Coding systems such as ICD-10 and ICD-9 were developed primarily for administrative purposes [32]. Given the lack of precise clinical codes for genetic diseases and their symptoms, errors in coding can be difficult to avoid [33]. Studies have revealed widespread inconsistencies in the precision of billing codes in capturing clinical symptoms [34, 35]. In other words, though it is feasible to use billing codes to ascertain Cleveland Clinic criteria, there is a need for improved precision of clinical codes in capturing clinical phenotype diversity to address this limitation.
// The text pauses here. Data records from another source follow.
-- pv_equiv track=rewrite | github.com/youssefabdelm/responseratevisualizer | schedulesngrams.py | checkifletters
-- ===== SOURCE A (Python) =====
-- def checkifletters(string):
--     total = 0
--     for letter in string.split(' '):
--         total+= len(letter)
--
--     if total == len(string.split(' ')):
--         return True
--     else:
--         return False
-- ===== SOURCE B (Python) =====
-- def checkifletters(string):
--     # every split part has length 1  <=>  len(string) == 2*len(parts) - 1,
--     # since splitting on the single char ' ' gives sum(len(p)) = len(string) - spaces
--     # and len(parts) = spaces + 1.
--     parts = string.split(' ')
--     return len(string) == 2 * len(parts) - 1
-- ===== Notes on version B (the rewrite author's own statement) =====
-- stated objective: simpler
-- what changed: Replaces the loop summing the lengths of the split parts with a closed-form arithmetic identity: since the separator is the single character ' ', all parts have length 1 iff len(string) == 2*len(parts) - 1.
import Mathlib
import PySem

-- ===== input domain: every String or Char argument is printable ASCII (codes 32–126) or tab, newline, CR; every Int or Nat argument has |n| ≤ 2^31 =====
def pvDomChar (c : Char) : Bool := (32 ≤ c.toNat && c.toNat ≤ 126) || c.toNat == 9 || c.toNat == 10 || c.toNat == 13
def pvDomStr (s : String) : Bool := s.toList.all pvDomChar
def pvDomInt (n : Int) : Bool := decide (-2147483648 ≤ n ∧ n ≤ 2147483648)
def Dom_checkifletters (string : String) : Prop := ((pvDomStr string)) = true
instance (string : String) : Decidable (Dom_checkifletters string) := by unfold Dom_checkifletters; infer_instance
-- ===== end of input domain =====

-- B replaces A's length-summing loop over the split parts with one arithmetic identity; objective: simpler.

-- ===== PORT A =====
-- string.split(' ') with the nonempty one-char separator never raises; ported via PySem.Chars.splitOn on code points (exact).
def checkifletters (string : String) : Bool :=
  let total : Int :=
    (PySem.Chars.splitOn string.toList [' ']).foldl (fun acc letter => acc + (letter.length : Int)) 0
  if total == ((PySem.Chars.splitOn string.toList [' ']).length : Int) then true else false

-- ===== PORT B =====
def checkifletters_alt (string : String) : Bool :=
  let parts := PySem.Chars.splitOn string.toList [' ']
  decide ((string.toList.length : Int) = 2 * (parts.length : Int) - 1)

-- ===== PRECONDITION & SPEC =====
def Spec_checkifletters (string : String) (out : Bool) : Prop := out = checkifletters_alt string
instance (string : String) (out : Bool) : Decidable (Spec_checkifletters string out) := by unfold Spec_checkifletters; infer_instance

-- ===== CLAIM (what is proved, stated in full; the proofs are below) =====
def Claim_equal_checkifletters : Prop := ∀ (string : String), Dom_checkifletters string → Spec_checkifletters string (checkifletters string)

-- ===== LEMMAS AND PROOFS =====

-- Invariant of splitOn's worker for a one-character separator: the number of parts
-- and the total length of the parts are determined by the count of the separator.
theorem splitOn_go_spec (c : Char) (fuel : Nat) :
    ∀ (l cur : List Char) (acc : List (List Char)), l.length ≤ fuel →
    (PySem.Chars.splitOn.go [c] fuel l cur acc).length = acc.length + l.count c + 1 ∧
    ((PySem.Chars.splitOn.go [c] fuel l cur acc).map List.length).sum + l.count c
      = (acc.map List.length).sum + cur.length + l.length := by
  induction fuel with
  | zero =>
    intro l cur acc h
    have hl : l = [] := List.eq_nil_of_length_eq_zero (Nat.le_zero.mp h)
    subst hl
    simp [PySem.Chars.splitOn.go]
  | succ n ih =>
    intro l cur acc h
    cases l with
    | nil => simp [PySem.Chars.splitOn.go]
    | cons c' rest =>
      by_cases hc : c = c'
      · subst hc
        have hpre : [c].isPrefixOf (c :: rest) = true := by simp [List.isPrefixOf]
        have := ih rest [] ((cur.reverse :: acc)) (by simpa using Nat.lt_succ_iff.mp (by simpa using h))
        simp [PySem.Chars.splitOn.go, hpre] at this ⊢
        omega
      · have hpre : [c].isPrefixOf (c' :: rest) = false := by
          simp [List.isPrefixOf]; exact hc
        have hcc : (c' :: rest).count c = rest.count c := by
          simp [List.count_cons]; exact Ne.symm hc
        have := ih rest (c' :: cur) acc (by simpa using Nat.lt_succ_iff.mp (by simpa using h))
        simp [PySem.Chars.splitOn.go, hpre, hcc] at this ⊢
        omega

theorem splitOn_spec (c : Char) (s : List Char) :
    (PySem.Chars.splitOn s [c]).length = s.count c + 1 ∧
    ((PySem.Chars.splitOn s [c]).map List.length).sum + s.count c = s.length := by
  have := splitOn_go_spec c (s.length + 1) s [] [] (by omega)
  simpa [PySem.Chars.splitOn] using this

theorem foldl_add_length (l : List (List Char)) (a : Int) :
    l.foldl (fun acc letter => acc + (letter.length : Int)) a
      = a + ((l.map List.length).sum : Int) := by
  induction l generalizing a with
  | nil => simp
  | cons x xs ih => simp [ih]; ring

-- ===== VERDICT (by name: the statement is the Claim_ definition above) =====
theorem checkifletters_spec : Claim_equal_checkifletters := by
  intro s _
  unfold Spec_checkifletters checkifletters checkifletters_alt
  obtain ⟨hlen, hsum⟩ := splitOn_spec ' ' s.toList
  simp only [foldl_add_length, zero_add, beq_iff_eq]
  split_ifs with h
  · symm; simp only [decide_eq_true_eq]; rw [hlen] at h ⊢; omega
  · symm; simp only [decide_eq_false_iff_not]; rw [hlen] at h ⊢; omega
-- pv_equiv track=rewrite | github.com/lee-winchester/LLM_reasoner | LLMParrots/LATS/parse_prompt.py | check_goal_state_satisfied
-- ===== SOURCE A (Python) =====
-- def check_goal_state_satisfied(current_state_status, goal_state_status):
--     for block, location in goal_state_status["Blocks on top of locations"].items():
--         if block in current_state_status["Blocks on top of locations"].keys():
--             if not current_state_status["Blocks on top of locations"][block] == location:
--                 return False
--         else:
--             return False
--     return True
-- ===== SOURCE B (Python) =====
-- def check_goal_state_satisfied(current_state_status, goal_state_status):
--     goal = goal_state_status["Blocks on top of locations"]
--     current = current_state_status.get("Blocks on top of locations", {})
--     return {**current, **goal} == current
-- ===== Notes on version B (the rewrite author's own statement) =====
-- stated objective: alternative
-- what changed: Instead of looping over goal items with membership tests and early returns, B builds the merged dict {**current, **goal} and tests whether merging changed nothing (dict equality with current), which holds exactly when the goal mapping is a sub-mapping of the current one; B reads the current mapping with .get(..., {}).
import Mathlib
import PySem

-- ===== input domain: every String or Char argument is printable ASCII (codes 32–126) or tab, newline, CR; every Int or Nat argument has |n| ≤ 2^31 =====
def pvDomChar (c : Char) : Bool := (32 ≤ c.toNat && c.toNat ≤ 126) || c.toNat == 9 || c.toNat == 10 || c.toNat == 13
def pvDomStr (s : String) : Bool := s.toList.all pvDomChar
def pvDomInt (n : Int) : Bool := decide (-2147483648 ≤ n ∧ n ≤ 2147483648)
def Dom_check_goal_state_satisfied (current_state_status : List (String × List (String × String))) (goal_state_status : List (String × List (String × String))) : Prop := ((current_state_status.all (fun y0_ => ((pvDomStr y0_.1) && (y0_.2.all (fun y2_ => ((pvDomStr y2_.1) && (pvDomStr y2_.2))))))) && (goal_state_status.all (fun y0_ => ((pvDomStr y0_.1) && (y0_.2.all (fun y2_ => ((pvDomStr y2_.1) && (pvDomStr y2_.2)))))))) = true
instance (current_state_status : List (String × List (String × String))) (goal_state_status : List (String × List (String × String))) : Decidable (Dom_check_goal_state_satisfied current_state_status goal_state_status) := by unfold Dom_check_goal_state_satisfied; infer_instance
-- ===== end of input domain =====

-- B builds the merged dict {**current, **goal} and compares it with current (dict equality),
-- instead of A's per-item loop with membership tests and early returns; same cost, different algorithm.


-- ===== PORT A =====
-- A's loop over goal_state_status["Blocks on top of locations"].items()
def pvLoopA (cur : PySem.Dict String String) : List (String × String) → Bool
  | [] => true
  | (block, location) :: rest =>
    if cur.contains block then
      if ¬ (cur.get? block == some location) then false
      else pvLoopA cur rest
    else false

def check_goal_state_satisfied (current_state_status : List (String × List (String × String))) (goal_state_status : List (String × List (String × String))) : Bool :=
  pvLoopA
    (PySem.Dict.ofList ((PySem.Dict.ofList current_state_status).getD "Blocks on top of locations" []))
    (PySem.Dict.ofList ((PySem.Dict.ofList goal_state_status).getD "Blocks on top of locations" [])).items

-- ===== PORT B =====
-- Python dict == ignores insertion order: d1 == d2 iff each is a sub-mapping of the other
def pyDictEq (d1 d2 : PySem.Dict String String) : Bool :=
  d1.items.all (fun p => d2.get? p.1 == some p.2) &&
  d2.items.all (fun p => d1.get? p.1 == some p.2)

def check_goal_state_satisfied_alt (current_state_status : List (String × List (String × String))) (goal_state_status : List (String × List (String × String))) : Bool :=
  let goal := PySem.Dict.ofList ((PySem.Dict.ofList goal_state_status).getD "Blocks on top of locations" [])
  let current := PySem.Dict.ofList ((PySem.Dict.ofList current_state_status).getD "Blocks on top of locations" [])
  -- {**current, **goal}: start from current, insert goal's items in order
  pyDictEq (goal.items.foldl (fun d p => d.insert p.1 p.2) current) current

-- ===== PRECONDITION & SPEC =====
-- A raises KeyError when goal_state_status lacks the "Blocks on top of locations" key, and also when
-- current_state_status lacks it while the goal mapping is nonempty; Pre_ is exactly the complement.
def Pre_check_goal_state_satisfied (current_state_status : List (String × List (String × String))) (goal_state_status : List (String × List (String × String))) : Prop :=
  (PySem.Dict.ofList goal_state_status).contains "Blocks on top of locations" = true ∧
  ((PySem.Dict.ofList current_state_status).contains "Blocks on top of locations" = true ∨
   (PySem.Dict.ofList goal_state_status).getD "Blocks on top of locations" [] = [])
instance (current_state_status : List (String × List (String × String))) (goal_state_status : List (String × List (String × String))) : Decidable (Pre_check_goal_state_satisfied current_state_status goal_state_status) := by unfold Pre_check_goal_state_satisfied; infer_instance

def pvWitness_check_goal_state_satisfied : (List (String × List (String × String))) × (List (String × List (String × String))) :=
  ([("Blocks on top of locations", [("A", "table")])], [("Blocks on top of locations", [("A", "table")])])

def Spec_check_goal_state_satisfied (current_state_status : List (String × List (String × String))) (goal_state_status : List (String × List (String × String))) (out : Bool) : Prop := out = check_goal_state_satisfied_alt current_state_status goal_state_status
instance (current_state_status : List (String × List (String × String))) (goal_state_status : List (String × List (String × String))) (out : Bool) : Decidable (Spec_check_goal_state_satisfied current_state_status goal_state_status out) := by unfold Spec_check_goal_state_satisfied; infer_instance

-- ===== CLAIM (what is proved, stated in full; the proofs are below) =====
def Claim_equal_check_goal_state_satisfied : Prop := ∀ (current_state_status : List (String × List (String × String))) (goal_state_status : List (String × List (String × String))), Dom_check_goal_state_satisfied current_state_status goal_state_status → Pre_check_goal_state_satisfied current_state_status goal_state_status → Spec_check_goal_state_satisfied current_state_status goal_state_status (check_goal_state_satisfied current_state_status goal_state_status)


-- ===== LEMMAS AND PROOFS =====

lemma pvLoopA_true_iff (cur : PySem.Dict String String) (gs : List (String × String)) :
    pvLoopA cur gs = true ↔ ∀ p ∈ gs, cur.get? p.1 = some p.2 := by
  induction gs with
  | nil => simp [pvLoopA]
  | cons p rest ih =>
    obtain ⟨b, l⟩ := p
    constructor
    · intro h q hq
      rw [pvLoopA] at h
      by_cases hc : cur.contains b = true
      · rw [if_pos hc] at h
        by_cases hg : cur.get? b = some l
        · rw [if_neg (by simp [hg])] at h
          rcases List.mem_cons.mp hq with rfl | hq'
          · exact hg
          · exact (ih.mp h) q hq'
        · rw [if_pos (by simp [hg])] at h; cases h
      · rw [if_neg hc] at h; cases h
    · intro H
      have hg : cur.get? b = some l := H (b, l) (List.mem_cons_self ..)
      have hc : cur.contains b = true := by
        rw [PySem.Dict.contains_eq_isSome_get?, hg]; rfl
      rw [pvLoopA, if_pos hc, if_neg (by simp [hg])]
      exact ih.mpr (fun q hq => H q (List.mem_cons_of_mem _ hq))

lemma foldl_insert_get?_not_mem (gs : List (String × String)) (d : PySem.Dict String String)
    (k : String) (hk : k ∉ gs.map Prod.fst) :
    (gs.foldl (fun d p => d.insert p.1 p.2) d).get? k = d.get? k := by
  induction gs generalizing d with
  | nil => rfl
  | cons p rest ih =>
    simp only [List.map_cons, List.mem_cons, not_or] at hk
    simp only [List.foldl_cons]
    rw [ih _ hk.2, PySem.Dict.get?_insert_of_ne _ _ hk.1]

lemma foldl_insert_get?_mem (gs : List (String × String)) (d : PySem.Dict String String)
    (hnd : (gs.map Prod.fst).Nodup) (k : String) (v : String) (hkv : (k, v) ∈ gs) :
    (gs.foldl (fun d p => d.insert p.1 p.2) d).get? k = some v := by
  induction gs generalizing d with
  | nil => cases hkv
  | cons p rest ih =>
    simp only [List.map_cons, List.nodup_cons] at hnd
    simp only [List.foldl_cons]
    rcases List.mem_cons.mp hkv with h | h
    · cases h
      have : k ∉ rest.map Prod.fst := hnd.1
      rw [foldl_insert_get?_not_mem _ _ _ this, PySem.Dict.get?_insert_self]
    · exact ih _ hnd.2 h

lemma main_eq (cur : PySem.Dict String String) (goal : PySem.Dict String String)
    (hndc : cur.keys.Nodup) (hndg : goal.keys.Nodup) :
    pvLoopA cur goal.items =
      pyDictEq (goal.items.foldl (fun d p => d.insert p.1 p.2) cur) cur := by
  set gs := goal.items with hgs
  have hndgs : (gs.map Prod.fst).Nodup := hndg
  set M := gs.foldl (fun d p => d.insert p.1 p.2) cur with hM
  have hndM : M.keys.Nodup :=
    PySem.Dict.nodup_keys_foldl_insert_key gs Prod.fst (fun _ p => p.2) cur hndc
  rw [Bool.eq_iff_iff, pvLoopA_true_iff]
  constructor
  · intro H
    -- every lookup agrees between M and cur
    have hpt : ∀ k, M.get? k = cur.get? k := by
      intro k
      by_cases hk : k ∈ gs.map Prod.fst
      · obtain ⟨⟨k', v⟩, hmem, hfst⟩ := List.mem_map.mp hk
        cases hfst
        rw [foldl_insert_get?_mem gs cur hndgs _ _ hmem, H _ hmem]
      · exact foldl_insert_get?_not_mem gs cur k hk
    unfold pyDictEq
    rw [Bool.and_eq_true, List.all_eq_true, List.all_eq_true]
    constructor
    · intro p hp
      have : M.get? p.1 = some p.2 := PySem.Dict.get?_of_mem_items M hp hndM
      rw [← hpt p.1, this]; simp
    · intro p hp
      have : cur.get? p.1 = some p.2 := PySem.Dict.get?_of_mem_items cur hp hndc
      rw [hpt p.1, this]; simp
  · intro H p hp
    rw [pyDictEq, Bool.and_eq_true, List.all_eq_true, List.all_eq_true] at H
    have hMp : M.get? p.1 = some p.2 := foldl_insert_get?_mem gs cur hndgs _ _ hp
    have hitem : (p.1, p.2) ∈ M.items := PySem.Dict.mem_items_of_get?_eq_some M hMp
    have := H.1 _ hitem
    simpa using this

theorem check_goal_state_satisfied_spec : Claim_equal_check_goal_state_satisfied := by
  intro c g _ _
  unfold Spec_check_goal_state_satisfied check_goal_state_satisfied check_goal_state_satisfied_alt
  exact main_eq _ _ (PySem.Dict.nodup_keys_ofList _) (PySem.Dict.nodup_keys_ofList _)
Deep phenotyping [36, 37], using finer-grained representations of disease phenotypes as defined in terminologies such as the Human Phenotype Ontology (HPO) [38] and SNOMED CT [39], is essential for precise characterization and phenome-based diagnosis of rare diseases such as PHTS.
There were several additional limitations. First, we did not analyze whether patients identified as having met Cleveland Clinic criteria, and whose charts were reviewed and confirmed to meet Cleveland Clinic criteria, reported another clinical reason to suspect a diagnosis other than PHTS. Second, we did not ascertain whether macrocephaly was truly present, due to inconsistent availability and documentation of head circumference. This may help account for the low fraction of individuals who fulfill Cleveland Clinic criteria who have pathogenic PTEN variants. For example, at the BCH site, we identified an example of one patient with PHTS with macrocephaly and related dermatological findings who would have fulfilled Cleveland Clinic criteria, but macrocephaly was not billed as a diagnosis. Third, we did not limit EMR data to that prior to the diagnosis (given that a patient diagnosis would influence what clinical features are referenced in the notes), since it was not straightforward to ascertain age of diagnosis (though report date is one possibility, patient knowledge and provider knowledge of this diagnosis may lag). Finally, we did not have the data to evaluate race/ethnicity/social vulnerability index. On review of data from the BCH site, nearly 60% of the patients identified as having met Cleveland Clinic criteria using the informatics approach were white, suggesting that minorities were underrepresented, which limits generalizability. This point underscores continued need for attention to inclusion and diversity in ongoing research efforts, especially to the question of why minorities are underrepresented in research databases and clinical encounters.